ACTIVITY ->
Please report how many lines in the data underneath hold the word "unaffected", with no other text.

RECORDED DATA ->
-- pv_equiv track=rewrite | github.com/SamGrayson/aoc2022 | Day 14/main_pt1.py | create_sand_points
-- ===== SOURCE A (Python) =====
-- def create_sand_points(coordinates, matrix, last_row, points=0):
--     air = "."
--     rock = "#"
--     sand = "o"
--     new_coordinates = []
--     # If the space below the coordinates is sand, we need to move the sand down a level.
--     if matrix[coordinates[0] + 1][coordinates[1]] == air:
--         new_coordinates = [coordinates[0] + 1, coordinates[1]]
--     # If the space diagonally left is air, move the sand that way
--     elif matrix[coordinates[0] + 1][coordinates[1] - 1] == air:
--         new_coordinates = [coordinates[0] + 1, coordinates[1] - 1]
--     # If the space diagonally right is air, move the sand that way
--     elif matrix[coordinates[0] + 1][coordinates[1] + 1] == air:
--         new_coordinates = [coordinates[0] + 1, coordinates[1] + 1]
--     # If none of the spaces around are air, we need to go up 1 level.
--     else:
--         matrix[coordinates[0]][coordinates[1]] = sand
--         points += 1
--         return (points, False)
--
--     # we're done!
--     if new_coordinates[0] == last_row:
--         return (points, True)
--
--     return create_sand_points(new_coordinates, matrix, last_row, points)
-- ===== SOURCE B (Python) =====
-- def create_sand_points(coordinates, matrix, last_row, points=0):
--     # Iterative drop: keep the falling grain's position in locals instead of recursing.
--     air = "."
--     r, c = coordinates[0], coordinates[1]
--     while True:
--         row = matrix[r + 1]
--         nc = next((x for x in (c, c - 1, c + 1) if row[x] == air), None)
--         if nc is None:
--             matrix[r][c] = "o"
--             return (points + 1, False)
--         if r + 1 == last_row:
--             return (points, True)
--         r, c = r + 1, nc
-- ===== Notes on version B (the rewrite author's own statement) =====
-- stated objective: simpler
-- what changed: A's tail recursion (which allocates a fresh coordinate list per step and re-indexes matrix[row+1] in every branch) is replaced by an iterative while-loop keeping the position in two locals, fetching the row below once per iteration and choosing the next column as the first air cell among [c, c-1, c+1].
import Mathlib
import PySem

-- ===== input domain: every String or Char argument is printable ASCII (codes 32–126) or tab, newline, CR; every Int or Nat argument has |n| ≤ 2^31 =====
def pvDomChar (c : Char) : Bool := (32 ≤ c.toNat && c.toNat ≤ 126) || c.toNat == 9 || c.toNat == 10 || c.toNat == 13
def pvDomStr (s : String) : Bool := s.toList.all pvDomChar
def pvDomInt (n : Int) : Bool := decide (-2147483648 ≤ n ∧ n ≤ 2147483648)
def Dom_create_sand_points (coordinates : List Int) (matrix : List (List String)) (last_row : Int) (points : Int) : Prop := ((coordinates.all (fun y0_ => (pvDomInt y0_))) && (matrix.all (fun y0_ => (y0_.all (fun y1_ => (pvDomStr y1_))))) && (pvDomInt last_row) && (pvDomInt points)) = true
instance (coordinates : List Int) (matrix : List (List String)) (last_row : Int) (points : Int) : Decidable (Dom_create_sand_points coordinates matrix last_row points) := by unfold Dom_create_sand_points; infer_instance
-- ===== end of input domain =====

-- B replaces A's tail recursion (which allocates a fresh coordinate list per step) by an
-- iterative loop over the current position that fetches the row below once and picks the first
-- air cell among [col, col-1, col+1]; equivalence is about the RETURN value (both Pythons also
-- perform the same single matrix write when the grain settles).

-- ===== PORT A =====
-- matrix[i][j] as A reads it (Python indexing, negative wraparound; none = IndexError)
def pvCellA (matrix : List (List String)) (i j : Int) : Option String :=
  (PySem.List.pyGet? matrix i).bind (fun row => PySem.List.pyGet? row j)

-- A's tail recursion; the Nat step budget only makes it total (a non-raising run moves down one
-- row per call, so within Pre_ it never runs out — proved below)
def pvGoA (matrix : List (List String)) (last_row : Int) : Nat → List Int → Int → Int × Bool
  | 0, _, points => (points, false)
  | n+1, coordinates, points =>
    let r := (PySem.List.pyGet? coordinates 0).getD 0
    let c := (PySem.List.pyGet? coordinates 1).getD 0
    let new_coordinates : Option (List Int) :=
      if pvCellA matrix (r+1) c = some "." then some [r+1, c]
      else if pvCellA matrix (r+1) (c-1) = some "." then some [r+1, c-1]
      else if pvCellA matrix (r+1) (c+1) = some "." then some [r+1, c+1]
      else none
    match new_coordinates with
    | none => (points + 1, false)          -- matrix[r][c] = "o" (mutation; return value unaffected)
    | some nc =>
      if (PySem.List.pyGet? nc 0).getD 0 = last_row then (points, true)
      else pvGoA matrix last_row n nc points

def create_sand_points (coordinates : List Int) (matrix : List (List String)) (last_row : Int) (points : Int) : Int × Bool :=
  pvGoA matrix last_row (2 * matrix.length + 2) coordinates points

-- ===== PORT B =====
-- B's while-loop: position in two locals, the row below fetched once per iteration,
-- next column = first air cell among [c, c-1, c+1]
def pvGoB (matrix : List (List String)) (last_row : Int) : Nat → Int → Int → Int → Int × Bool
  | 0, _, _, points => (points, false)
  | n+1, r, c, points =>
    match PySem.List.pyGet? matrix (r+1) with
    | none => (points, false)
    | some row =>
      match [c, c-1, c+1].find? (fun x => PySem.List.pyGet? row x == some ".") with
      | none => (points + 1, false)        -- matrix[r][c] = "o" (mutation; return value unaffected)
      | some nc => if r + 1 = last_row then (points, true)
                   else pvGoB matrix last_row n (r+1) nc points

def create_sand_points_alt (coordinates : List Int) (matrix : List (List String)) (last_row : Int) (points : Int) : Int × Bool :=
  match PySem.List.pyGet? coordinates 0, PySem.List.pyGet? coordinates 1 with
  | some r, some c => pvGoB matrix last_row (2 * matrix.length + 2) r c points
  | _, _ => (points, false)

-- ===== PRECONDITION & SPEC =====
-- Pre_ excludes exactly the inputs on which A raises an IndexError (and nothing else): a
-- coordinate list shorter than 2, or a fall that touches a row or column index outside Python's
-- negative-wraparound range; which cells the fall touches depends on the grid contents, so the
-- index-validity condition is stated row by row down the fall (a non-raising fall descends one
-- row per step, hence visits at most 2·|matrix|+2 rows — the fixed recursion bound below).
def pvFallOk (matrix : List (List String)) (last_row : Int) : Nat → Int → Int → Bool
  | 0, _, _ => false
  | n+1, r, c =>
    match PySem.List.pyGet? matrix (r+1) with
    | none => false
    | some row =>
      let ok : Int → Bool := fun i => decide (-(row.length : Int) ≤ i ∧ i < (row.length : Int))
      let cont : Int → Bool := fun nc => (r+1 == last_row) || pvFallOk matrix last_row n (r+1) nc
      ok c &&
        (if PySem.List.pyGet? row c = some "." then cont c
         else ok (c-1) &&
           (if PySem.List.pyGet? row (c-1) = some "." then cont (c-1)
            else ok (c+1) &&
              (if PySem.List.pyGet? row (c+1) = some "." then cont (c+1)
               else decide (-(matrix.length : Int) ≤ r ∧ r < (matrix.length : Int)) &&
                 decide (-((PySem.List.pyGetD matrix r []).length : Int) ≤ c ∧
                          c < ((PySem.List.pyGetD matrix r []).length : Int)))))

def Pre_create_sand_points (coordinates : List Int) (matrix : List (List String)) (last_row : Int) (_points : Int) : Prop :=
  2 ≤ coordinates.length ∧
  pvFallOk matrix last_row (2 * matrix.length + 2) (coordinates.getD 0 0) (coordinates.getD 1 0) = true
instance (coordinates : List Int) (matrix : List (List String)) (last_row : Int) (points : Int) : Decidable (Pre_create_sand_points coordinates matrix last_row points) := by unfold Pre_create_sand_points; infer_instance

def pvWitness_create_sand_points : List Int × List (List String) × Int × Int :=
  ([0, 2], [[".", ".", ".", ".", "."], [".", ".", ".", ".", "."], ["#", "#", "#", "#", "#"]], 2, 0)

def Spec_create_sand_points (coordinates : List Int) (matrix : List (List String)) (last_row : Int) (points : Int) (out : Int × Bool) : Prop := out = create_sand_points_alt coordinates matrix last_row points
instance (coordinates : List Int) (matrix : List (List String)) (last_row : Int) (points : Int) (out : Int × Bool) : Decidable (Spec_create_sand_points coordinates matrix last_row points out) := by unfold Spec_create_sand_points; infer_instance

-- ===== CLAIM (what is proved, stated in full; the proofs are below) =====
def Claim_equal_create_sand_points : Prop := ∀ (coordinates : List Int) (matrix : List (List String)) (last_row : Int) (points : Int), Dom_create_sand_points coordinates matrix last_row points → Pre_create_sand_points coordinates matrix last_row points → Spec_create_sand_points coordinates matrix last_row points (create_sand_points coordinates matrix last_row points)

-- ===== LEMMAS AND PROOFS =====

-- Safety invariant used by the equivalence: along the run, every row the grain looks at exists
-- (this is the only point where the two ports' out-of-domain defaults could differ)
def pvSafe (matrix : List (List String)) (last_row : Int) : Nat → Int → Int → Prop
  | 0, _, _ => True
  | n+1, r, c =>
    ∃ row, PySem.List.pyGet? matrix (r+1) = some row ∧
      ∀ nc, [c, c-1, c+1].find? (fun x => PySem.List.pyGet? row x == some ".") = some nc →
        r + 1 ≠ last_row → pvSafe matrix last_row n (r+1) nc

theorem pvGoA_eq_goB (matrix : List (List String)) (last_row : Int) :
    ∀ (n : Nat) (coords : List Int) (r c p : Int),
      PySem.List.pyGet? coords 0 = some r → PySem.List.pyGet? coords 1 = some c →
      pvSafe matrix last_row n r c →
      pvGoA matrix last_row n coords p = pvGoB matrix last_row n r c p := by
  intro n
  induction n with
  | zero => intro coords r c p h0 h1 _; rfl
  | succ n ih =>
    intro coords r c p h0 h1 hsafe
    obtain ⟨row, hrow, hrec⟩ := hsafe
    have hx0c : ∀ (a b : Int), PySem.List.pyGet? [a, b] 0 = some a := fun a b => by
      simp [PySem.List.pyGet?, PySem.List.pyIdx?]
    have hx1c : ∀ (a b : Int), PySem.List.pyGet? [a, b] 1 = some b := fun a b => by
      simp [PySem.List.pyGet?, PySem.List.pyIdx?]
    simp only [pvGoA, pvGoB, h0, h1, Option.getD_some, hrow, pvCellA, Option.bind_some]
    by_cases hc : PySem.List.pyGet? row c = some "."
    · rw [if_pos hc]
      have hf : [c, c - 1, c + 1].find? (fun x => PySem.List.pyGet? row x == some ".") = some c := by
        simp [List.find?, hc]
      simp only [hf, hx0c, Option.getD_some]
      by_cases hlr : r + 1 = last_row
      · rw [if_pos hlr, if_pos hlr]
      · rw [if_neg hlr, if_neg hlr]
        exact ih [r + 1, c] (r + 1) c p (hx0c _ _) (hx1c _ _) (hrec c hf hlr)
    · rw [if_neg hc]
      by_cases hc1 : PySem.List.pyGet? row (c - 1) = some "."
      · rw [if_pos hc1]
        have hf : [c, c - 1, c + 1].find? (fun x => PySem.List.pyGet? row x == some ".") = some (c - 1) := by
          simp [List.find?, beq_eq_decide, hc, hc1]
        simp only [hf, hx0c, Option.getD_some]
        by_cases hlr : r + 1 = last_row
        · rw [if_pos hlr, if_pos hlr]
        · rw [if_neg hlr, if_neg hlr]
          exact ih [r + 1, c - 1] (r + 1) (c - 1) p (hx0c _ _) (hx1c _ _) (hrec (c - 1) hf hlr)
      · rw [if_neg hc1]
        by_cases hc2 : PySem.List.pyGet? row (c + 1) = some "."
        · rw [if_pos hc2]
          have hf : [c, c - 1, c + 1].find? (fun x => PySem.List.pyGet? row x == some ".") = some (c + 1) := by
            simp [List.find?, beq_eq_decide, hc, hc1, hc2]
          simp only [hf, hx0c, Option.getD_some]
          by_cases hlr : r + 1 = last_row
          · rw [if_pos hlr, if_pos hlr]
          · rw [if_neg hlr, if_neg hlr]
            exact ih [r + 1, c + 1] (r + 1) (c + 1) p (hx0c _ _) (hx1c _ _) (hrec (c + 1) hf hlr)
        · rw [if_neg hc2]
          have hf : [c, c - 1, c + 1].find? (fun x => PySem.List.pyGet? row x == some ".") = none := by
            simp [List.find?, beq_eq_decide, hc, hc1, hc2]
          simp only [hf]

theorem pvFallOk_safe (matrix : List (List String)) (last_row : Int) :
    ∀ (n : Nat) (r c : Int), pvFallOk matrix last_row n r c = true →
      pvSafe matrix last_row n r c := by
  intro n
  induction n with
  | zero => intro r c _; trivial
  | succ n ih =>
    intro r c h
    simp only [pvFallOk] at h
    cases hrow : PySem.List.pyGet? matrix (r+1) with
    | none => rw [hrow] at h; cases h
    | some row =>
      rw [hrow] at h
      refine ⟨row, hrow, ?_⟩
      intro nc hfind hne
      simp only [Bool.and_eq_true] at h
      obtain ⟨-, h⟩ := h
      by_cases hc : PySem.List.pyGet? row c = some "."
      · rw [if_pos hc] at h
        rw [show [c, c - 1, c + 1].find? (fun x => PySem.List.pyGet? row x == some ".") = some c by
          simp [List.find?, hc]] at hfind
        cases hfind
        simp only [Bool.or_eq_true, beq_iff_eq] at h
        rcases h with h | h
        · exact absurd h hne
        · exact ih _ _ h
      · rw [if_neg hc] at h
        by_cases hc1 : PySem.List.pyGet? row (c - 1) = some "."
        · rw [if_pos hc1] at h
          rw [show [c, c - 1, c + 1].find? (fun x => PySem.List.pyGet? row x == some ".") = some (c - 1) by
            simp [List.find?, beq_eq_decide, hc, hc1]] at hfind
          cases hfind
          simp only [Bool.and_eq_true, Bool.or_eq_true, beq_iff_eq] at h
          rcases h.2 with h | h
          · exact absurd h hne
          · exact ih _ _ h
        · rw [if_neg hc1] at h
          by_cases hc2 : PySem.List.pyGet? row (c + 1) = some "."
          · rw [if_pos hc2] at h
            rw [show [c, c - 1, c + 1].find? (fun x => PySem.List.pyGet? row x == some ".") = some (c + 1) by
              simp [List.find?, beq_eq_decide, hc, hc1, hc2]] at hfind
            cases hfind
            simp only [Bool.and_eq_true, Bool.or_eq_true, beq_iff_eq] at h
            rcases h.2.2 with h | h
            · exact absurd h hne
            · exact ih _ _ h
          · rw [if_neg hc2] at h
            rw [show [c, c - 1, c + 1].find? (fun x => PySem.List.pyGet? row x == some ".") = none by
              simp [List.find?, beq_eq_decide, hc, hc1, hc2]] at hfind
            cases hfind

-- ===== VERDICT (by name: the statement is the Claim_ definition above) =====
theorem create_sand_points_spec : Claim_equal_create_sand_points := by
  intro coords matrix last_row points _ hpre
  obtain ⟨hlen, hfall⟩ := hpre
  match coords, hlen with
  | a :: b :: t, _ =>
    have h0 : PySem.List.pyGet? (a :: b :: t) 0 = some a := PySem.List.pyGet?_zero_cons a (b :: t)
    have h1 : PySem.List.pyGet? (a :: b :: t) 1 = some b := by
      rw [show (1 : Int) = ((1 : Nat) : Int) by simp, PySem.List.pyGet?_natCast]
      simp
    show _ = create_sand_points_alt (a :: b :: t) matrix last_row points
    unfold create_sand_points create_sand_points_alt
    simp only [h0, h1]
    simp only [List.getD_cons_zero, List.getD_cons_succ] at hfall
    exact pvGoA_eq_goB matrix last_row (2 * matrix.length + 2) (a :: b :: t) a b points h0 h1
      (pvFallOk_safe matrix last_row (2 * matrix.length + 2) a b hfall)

==

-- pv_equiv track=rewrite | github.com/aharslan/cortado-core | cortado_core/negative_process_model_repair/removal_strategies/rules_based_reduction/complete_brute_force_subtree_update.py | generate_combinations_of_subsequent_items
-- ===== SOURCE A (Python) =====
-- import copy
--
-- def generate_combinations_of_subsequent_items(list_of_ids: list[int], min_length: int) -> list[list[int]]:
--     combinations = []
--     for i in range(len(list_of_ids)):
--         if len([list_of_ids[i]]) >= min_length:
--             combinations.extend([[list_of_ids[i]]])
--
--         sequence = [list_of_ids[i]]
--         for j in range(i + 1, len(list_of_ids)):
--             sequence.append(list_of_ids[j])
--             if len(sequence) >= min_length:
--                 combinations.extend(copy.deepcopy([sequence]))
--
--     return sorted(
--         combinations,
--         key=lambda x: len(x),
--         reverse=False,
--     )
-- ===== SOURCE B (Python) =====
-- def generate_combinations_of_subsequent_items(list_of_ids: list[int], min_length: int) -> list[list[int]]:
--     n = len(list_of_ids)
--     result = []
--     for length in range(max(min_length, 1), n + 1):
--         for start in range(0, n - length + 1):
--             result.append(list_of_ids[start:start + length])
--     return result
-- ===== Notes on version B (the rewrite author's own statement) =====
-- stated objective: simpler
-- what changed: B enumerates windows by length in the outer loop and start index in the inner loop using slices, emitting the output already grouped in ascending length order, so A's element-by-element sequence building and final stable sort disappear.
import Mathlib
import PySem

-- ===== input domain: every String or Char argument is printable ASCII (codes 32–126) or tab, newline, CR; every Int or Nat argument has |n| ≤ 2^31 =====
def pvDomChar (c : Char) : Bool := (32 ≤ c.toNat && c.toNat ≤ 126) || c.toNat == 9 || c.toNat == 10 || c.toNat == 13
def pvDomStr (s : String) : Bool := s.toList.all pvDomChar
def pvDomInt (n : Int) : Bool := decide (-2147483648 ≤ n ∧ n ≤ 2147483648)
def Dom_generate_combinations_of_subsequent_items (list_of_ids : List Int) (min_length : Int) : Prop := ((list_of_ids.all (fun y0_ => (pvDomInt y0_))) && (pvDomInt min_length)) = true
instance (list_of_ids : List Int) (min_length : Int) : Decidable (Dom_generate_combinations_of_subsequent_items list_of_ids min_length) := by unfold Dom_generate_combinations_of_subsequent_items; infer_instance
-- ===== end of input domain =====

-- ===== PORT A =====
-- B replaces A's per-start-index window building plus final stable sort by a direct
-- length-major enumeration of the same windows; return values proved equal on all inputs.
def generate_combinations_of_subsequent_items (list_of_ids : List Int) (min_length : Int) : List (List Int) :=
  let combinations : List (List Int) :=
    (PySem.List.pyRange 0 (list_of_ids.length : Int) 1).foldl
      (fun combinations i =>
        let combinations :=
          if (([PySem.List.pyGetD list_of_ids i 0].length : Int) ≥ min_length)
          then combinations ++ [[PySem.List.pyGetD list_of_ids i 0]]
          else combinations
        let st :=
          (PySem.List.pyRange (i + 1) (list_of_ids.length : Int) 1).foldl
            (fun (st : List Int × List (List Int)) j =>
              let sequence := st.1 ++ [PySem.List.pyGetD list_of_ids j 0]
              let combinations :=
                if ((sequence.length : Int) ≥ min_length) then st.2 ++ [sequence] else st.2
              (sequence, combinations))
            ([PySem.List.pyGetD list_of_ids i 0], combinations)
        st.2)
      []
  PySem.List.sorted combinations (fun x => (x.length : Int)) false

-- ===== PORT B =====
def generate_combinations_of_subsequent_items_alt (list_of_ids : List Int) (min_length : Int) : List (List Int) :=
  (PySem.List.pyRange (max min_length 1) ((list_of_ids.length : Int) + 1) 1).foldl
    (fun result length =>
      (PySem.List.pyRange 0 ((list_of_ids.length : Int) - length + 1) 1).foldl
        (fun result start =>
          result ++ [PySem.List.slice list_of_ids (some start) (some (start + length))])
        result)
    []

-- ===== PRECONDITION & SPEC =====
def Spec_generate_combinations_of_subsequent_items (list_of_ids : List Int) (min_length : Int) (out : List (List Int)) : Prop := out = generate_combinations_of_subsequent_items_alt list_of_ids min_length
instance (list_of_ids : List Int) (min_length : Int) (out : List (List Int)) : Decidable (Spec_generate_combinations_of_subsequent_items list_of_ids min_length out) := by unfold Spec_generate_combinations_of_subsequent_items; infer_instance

RESPONSE BELOW ->
2